* **TASK DETAILS**
The answer must be a single number: the count of lines in the records below that contain the word "range".
:::::
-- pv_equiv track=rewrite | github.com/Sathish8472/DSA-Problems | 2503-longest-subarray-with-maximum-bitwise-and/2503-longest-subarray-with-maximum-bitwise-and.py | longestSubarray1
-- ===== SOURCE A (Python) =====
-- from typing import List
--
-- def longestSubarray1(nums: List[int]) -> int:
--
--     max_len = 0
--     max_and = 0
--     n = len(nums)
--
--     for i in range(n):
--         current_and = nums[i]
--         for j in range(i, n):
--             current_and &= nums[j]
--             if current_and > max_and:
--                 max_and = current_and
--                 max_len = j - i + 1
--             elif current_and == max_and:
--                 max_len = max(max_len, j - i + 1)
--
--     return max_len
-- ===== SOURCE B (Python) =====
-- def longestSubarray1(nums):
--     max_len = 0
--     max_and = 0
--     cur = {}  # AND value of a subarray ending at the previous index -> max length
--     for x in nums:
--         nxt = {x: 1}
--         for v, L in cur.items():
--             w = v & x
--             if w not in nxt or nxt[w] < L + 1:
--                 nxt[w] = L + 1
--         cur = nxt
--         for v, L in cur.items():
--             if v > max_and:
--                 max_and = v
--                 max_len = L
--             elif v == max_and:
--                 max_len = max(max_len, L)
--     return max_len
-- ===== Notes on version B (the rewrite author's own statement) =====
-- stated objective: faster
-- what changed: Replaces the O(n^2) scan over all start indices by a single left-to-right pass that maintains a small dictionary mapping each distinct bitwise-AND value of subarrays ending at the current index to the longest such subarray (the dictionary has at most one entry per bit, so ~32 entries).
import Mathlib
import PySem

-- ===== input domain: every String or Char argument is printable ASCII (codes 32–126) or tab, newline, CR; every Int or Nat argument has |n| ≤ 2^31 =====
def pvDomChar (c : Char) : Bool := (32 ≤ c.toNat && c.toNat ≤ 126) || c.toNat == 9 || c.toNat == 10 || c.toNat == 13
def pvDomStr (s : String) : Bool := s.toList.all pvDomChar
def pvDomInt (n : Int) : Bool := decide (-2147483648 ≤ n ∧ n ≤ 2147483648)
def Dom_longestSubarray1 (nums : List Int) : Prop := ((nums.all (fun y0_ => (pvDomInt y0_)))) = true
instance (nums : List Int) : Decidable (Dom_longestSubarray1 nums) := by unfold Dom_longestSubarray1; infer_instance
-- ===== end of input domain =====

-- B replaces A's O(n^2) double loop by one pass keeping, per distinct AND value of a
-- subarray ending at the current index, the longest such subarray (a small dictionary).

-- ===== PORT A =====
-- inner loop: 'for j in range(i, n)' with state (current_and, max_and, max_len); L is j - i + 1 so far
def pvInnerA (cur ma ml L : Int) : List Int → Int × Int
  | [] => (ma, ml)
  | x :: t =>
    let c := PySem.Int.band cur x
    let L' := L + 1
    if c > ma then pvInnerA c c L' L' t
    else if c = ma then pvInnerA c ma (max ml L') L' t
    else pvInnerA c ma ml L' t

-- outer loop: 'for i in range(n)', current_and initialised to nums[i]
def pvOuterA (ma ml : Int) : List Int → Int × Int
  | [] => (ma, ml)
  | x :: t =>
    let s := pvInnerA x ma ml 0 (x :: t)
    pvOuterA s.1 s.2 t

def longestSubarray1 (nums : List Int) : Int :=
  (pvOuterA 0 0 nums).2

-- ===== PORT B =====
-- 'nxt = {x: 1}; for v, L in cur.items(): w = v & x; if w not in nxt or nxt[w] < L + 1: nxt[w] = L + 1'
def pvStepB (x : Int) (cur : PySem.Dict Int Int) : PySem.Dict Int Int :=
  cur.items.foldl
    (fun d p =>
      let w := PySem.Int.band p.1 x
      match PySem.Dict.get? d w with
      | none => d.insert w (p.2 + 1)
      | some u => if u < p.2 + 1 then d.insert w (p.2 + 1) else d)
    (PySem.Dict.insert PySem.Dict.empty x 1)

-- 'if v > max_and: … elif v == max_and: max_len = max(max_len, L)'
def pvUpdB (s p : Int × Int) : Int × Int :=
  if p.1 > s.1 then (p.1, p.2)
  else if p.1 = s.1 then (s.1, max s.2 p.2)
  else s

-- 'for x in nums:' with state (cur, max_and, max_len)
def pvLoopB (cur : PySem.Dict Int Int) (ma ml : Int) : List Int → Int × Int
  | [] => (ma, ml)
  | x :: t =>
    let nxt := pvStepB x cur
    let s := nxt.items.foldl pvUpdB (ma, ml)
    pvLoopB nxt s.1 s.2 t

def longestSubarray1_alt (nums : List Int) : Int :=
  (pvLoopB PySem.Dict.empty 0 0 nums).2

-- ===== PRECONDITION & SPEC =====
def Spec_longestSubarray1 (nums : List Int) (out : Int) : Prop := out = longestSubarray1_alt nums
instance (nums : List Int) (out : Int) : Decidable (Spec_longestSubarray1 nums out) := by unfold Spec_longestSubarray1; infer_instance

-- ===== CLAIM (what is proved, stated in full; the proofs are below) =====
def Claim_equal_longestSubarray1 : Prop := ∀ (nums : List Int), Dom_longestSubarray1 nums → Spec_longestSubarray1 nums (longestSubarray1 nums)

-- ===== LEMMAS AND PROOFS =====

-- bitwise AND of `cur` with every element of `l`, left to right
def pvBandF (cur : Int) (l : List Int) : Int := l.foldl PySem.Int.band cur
:::::
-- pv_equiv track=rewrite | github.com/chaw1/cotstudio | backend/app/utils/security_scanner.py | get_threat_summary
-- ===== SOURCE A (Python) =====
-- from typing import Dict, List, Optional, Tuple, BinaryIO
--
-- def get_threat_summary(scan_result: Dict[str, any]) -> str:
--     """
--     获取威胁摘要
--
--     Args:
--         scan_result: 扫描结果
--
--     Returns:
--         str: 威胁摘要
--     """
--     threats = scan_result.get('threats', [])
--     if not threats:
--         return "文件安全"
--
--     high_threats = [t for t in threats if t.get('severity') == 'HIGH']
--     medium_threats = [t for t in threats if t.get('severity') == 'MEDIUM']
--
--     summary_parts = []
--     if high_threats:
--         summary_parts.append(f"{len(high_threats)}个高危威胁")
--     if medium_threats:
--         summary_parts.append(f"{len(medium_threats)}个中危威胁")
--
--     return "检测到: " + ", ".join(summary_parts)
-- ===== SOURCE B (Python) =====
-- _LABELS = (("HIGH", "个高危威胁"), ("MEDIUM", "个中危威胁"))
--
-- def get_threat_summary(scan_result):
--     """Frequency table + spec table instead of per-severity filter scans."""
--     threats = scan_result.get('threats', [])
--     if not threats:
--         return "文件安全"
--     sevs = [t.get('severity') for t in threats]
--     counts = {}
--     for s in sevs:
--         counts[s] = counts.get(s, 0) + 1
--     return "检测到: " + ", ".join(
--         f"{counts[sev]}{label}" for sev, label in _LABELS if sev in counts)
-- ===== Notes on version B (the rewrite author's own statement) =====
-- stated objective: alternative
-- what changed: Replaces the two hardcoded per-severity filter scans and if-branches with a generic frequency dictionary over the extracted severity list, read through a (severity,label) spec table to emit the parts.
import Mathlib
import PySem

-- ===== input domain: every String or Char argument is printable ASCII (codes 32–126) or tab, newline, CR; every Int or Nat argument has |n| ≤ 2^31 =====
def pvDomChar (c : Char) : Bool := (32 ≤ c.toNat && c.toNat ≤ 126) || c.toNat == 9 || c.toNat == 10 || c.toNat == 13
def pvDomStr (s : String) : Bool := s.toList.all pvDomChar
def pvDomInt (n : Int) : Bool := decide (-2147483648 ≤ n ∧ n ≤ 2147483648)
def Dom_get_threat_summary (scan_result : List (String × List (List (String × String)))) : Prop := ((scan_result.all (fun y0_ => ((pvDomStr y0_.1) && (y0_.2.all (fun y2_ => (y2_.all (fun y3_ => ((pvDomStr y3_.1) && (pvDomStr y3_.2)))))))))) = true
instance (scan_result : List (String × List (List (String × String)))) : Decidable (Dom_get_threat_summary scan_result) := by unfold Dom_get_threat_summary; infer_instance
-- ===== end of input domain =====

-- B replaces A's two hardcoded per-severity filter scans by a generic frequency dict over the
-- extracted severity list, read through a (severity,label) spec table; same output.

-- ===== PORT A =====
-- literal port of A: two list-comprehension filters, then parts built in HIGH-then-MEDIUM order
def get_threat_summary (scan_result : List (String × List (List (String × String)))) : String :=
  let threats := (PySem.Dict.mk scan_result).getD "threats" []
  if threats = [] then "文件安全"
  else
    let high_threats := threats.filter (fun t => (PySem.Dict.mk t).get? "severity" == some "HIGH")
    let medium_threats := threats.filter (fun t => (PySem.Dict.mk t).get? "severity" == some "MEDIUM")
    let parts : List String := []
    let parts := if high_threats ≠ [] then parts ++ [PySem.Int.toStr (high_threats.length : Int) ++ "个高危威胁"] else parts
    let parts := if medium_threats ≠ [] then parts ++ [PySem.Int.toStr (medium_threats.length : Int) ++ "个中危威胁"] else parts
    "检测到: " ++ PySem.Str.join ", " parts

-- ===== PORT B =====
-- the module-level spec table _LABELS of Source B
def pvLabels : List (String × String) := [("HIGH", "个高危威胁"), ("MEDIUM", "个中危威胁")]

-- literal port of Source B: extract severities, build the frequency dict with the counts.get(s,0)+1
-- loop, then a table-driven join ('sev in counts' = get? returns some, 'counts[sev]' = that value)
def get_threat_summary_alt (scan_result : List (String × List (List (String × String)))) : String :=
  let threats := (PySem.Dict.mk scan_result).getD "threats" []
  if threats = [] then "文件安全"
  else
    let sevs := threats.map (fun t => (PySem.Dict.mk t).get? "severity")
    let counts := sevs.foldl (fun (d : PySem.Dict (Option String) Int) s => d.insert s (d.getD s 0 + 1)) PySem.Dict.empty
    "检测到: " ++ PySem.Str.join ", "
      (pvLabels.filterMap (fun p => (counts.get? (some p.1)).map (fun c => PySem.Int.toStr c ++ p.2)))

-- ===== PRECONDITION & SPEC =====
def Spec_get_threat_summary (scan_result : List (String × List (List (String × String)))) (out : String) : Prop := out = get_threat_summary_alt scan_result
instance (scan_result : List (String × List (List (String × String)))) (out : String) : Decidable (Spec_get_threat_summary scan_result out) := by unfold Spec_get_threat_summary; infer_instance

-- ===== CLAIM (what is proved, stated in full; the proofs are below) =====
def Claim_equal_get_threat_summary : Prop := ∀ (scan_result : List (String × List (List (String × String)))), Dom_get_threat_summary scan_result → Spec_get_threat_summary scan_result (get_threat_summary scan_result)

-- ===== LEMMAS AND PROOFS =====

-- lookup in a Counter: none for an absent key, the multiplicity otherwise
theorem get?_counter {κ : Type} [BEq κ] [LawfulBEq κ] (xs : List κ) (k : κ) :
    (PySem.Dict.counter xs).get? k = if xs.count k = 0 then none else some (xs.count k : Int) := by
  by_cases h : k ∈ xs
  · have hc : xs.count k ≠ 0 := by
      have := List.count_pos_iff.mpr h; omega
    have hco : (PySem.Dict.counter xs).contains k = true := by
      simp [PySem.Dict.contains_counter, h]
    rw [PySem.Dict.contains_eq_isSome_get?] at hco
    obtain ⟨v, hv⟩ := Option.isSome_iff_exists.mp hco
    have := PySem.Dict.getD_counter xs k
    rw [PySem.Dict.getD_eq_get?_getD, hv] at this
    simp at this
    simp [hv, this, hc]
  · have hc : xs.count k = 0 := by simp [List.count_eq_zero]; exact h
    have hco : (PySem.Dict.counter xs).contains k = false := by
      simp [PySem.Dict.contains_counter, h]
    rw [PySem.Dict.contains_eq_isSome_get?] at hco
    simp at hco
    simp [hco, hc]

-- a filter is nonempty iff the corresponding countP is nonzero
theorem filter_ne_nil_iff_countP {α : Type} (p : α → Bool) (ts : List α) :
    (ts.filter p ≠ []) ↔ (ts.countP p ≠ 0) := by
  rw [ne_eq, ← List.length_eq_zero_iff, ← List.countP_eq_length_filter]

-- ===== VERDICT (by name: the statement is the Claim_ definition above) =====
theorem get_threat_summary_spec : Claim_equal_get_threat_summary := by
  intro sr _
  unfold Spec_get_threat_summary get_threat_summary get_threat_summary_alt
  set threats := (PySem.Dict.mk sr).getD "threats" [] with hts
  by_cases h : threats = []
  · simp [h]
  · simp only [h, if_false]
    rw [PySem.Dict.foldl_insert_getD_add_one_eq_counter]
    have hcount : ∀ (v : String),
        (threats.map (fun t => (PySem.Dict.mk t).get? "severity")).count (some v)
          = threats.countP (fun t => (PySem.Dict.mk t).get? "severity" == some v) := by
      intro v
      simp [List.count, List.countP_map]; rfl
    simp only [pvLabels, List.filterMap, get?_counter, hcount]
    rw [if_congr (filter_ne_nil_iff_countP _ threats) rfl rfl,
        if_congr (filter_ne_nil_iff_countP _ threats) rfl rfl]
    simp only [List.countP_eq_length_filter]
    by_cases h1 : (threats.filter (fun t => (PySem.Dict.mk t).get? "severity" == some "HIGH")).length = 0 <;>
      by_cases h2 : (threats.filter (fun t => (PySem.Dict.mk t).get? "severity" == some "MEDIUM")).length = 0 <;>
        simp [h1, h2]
:::::
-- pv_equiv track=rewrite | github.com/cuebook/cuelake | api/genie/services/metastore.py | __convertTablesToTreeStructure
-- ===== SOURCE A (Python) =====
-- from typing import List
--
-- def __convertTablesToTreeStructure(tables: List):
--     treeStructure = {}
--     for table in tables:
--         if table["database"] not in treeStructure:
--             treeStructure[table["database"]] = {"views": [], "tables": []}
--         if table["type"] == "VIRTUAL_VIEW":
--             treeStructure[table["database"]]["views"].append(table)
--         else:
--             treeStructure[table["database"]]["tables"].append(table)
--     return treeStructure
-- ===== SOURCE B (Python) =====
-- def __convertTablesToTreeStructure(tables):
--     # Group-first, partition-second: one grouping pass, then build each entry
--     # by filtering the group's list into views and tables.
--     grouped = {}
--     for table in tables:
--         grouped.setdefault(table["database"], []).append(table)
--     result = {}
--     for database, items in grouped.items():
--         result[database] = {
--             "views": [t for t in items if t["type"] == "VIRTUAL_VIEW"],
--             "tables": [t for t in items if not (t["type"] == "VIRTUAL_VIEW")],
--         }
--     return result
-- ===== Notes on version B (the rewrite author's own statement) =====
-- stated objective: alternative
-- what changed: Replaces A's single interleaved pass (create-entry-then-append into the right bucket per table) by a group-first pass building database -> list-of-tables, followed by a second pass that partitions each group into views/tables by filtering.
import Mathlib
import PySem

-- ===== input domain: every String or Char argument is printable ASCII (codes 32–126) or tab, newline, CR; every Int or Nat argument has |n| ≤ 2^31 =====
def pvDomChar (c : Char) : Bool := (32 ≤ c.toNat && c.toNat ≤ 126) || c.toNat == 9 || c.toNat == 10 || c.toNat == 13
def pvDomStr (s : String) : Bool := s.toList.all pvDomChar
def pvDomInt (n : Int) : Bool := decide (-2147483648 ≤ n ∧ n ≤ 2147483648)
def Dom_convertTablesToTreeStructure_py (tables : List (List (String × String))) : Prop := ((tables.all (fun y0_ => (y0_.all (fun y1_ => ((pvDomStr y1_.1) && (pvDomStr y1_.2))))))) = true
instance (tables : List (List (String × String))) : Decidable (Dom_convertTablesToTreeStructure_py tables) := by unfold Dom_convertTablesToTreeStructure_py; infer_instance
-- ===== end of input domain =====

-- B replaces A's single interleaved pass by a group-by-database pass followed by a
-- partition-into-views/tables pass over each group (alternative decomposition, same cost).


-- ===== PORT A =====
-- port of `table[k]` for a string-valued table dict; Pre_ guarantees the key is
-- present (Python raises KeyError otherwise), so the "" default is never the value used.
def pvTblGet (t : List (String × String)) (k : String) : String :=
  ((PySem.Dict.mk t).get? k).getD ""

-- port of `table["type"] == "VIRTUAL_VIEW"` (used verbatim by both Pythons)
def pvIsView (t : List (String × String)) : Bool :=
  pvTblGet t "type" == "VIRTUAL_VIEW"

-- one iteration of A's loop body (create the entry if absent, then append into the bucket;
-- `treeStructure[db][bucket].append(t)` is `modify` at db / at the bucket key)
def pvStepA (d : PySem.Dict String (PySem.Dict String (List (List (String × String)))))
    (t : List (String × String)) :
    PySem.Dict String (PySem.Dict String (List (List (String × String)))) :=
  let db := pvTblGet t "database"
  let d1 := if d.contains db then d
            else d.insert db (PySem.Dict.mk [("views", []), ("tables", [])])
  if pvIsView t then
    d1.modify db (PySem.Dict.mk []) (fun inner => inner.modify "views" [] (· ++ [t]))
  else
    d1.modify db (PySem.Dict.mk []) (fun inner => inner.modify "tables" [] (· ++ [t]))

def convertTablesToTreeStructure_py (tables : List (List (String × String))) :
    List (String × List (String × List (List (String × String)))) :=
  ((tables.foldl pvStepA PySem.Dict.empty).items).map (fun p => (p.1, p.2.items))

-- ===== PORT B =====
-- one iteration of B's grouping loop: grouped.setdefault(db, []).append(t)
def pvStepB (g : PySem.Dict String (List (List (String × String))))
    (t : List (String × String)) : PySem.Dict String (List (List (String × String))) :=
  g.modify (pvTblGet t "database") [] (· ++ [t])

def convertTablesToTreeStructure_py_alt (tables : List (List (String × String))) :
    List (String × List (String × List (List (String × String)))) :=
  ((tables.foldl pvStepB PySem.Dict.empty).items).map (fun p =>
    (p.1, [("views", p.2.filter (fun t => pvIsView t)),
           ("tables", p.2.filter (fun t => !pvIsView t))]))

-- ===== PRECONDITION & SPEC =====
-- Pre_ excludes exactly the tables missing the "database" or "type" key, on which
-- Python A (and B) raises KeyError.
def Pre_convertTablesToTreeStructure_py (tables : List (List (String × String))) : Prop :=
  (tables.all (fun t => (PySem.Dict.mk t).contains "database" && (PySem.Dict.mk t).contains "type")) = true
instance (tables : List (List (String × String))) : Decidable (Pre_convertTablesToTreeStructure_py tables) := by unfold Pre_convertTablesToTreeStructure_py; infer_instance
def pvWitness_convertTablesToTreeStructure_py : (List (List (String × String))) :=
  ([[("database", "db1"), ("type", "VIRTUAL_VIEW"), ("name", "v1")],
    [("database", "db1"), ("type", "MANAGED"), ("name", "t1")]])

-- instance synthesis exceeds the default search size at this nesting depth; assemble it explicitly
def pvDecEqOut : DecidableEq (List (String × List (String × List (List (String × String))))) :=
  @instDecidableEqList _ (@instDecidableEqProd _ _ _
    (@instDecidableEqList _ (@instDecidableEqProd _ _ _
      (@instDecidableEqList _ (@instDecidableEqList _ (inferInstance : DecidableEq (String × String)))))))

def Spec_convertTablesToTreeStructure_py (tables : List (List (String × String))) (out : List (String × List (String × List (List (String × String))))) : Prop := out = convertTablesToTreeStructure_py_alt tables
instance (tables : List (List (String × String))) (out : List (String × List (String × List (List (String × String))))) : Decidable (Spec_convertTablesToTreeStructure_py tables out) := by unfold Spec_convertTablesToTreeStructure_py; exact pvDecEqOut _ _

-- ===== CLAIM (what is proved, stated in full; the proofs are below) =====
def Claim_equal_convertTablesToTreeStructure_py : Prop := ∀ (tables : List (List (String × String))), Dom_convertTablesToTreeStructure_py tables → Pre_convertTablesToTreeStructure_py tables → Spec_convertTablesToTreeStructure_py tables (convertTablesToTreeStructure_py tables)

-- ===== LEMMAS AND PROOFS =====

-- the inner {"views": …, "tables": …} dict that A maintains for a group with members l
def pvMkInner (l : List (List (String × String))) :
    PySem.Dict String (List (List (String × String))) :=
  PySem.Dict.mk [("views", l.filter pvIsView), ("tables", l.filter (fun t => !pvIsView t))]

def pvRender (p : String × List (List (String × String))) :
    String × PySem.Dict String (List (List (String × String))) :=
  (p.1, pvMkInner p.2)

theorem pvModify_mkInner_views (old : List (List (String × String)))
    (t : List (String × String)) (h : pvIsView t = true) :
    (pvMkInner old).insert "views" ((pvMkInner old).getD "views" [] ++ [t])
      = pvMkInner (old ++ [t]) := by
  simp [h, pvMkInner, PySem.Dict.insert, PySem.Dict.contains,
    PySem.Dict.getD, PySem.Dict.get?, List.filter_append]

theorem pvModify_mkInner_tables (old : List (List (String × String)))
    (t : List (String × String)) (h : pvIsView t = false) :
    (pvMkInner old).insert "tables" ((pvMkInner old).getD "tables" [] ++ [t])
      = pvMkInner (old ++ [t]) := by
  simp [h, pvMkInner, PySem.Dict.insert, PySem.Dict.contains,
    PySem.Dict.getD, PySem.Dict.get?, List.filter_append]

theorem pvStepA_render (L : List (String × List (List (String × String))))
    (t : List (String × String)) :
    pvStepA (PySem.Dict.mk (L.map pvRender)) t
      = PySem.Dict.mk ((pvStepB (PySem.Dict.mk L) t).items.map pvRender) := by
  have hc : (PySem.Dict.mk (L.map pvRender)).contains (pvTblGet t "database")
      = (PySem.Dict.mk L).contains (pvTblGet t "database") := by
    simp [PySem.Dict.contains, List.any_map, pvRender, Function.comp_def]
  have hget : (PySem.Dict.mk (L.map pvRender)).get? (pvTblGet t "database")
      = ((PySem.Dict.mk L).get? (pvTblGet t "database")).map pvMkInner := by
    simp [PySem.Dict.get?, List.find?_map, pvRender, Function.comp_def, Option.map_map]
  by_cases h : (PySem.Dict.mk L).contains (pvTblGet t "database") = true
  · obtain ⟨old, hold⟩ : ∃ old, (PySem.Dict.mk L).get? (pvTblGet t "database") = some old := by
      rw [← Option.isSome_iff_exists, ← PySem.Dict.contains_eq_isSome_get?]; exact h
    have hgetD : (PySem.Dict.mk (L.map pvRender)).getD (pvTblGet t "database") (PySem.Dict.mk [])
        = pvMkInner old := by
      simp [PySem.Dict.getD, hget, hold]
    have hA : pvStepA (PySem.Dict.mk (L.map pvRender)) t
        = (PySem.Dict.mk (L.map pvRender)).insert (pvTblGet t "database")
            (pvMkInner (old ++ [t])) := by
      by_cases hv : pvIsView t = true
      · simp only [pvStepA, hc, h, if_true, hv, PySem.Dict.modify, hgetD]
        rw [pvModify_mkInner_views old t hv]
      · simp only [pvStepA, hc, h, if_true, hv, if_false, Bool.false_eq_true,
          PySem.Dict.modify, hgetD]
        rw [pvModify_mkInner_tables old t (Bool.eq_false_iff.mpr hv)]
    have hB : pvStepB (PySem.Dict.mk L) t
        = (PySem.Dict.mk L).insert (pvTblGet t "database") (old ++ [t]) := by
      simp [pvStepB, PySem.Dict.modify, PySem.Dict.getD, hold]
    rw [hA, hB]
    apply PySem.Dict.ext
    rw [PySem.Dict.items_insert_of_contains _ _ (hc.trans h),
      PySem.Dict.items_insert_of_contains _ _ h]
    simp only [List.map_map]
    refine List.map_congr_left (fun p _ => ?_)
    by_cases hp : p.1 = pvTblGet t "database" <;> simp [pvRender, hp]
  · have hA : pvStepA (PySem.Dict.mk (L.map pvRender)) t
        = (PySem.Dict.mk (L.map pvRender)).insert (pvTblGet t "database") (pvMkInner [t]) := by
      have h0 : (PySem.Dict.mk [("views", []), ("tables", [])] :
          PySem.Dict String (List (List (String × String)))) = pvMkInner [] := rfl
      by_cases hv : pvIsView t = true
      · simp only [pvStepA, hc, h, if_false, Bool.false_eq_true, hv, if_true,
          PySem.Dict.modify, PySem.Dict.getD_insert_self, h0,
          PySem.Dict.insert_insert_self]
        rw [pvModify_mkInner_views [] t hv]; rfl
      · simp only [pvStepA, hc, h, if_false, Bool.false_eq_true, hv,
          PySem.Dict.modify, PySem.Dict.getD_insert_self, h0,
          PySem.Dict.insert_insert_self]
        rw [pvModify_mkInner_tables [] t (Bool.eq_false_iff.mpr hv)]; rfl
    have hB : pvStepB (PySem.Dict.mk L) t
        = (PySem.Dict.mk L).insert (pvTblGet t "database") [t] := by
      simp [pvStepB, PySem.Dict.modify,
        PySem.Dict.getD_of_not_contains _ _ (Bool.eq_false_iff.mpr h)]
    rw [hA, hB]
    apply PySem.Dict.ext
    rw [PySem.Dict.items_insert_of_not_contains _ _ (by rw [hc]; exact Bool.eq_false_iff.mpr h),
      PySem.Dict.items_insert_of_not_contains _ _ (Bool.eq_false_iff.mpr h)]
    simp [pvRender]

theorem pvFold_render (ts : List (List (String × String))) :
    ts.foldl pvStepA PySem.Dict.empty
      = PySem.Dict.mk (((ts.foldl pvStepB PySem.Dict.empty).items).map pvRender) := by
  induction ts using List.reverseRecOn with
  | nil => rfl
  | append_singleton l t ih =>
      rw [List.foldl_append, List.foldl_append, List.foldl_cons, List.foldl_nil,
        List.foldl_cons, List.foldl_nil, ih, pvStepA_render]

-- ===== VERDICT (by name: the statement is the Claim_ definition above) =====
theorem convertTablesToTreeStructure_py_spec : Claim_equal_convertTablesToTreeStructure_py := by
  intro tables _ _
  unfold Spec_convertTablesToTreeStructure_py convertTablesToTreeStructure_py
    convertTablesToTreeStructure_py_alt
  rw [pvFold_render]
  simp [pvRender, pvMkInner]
:::::
* **PROBLEM SOLUTION**
4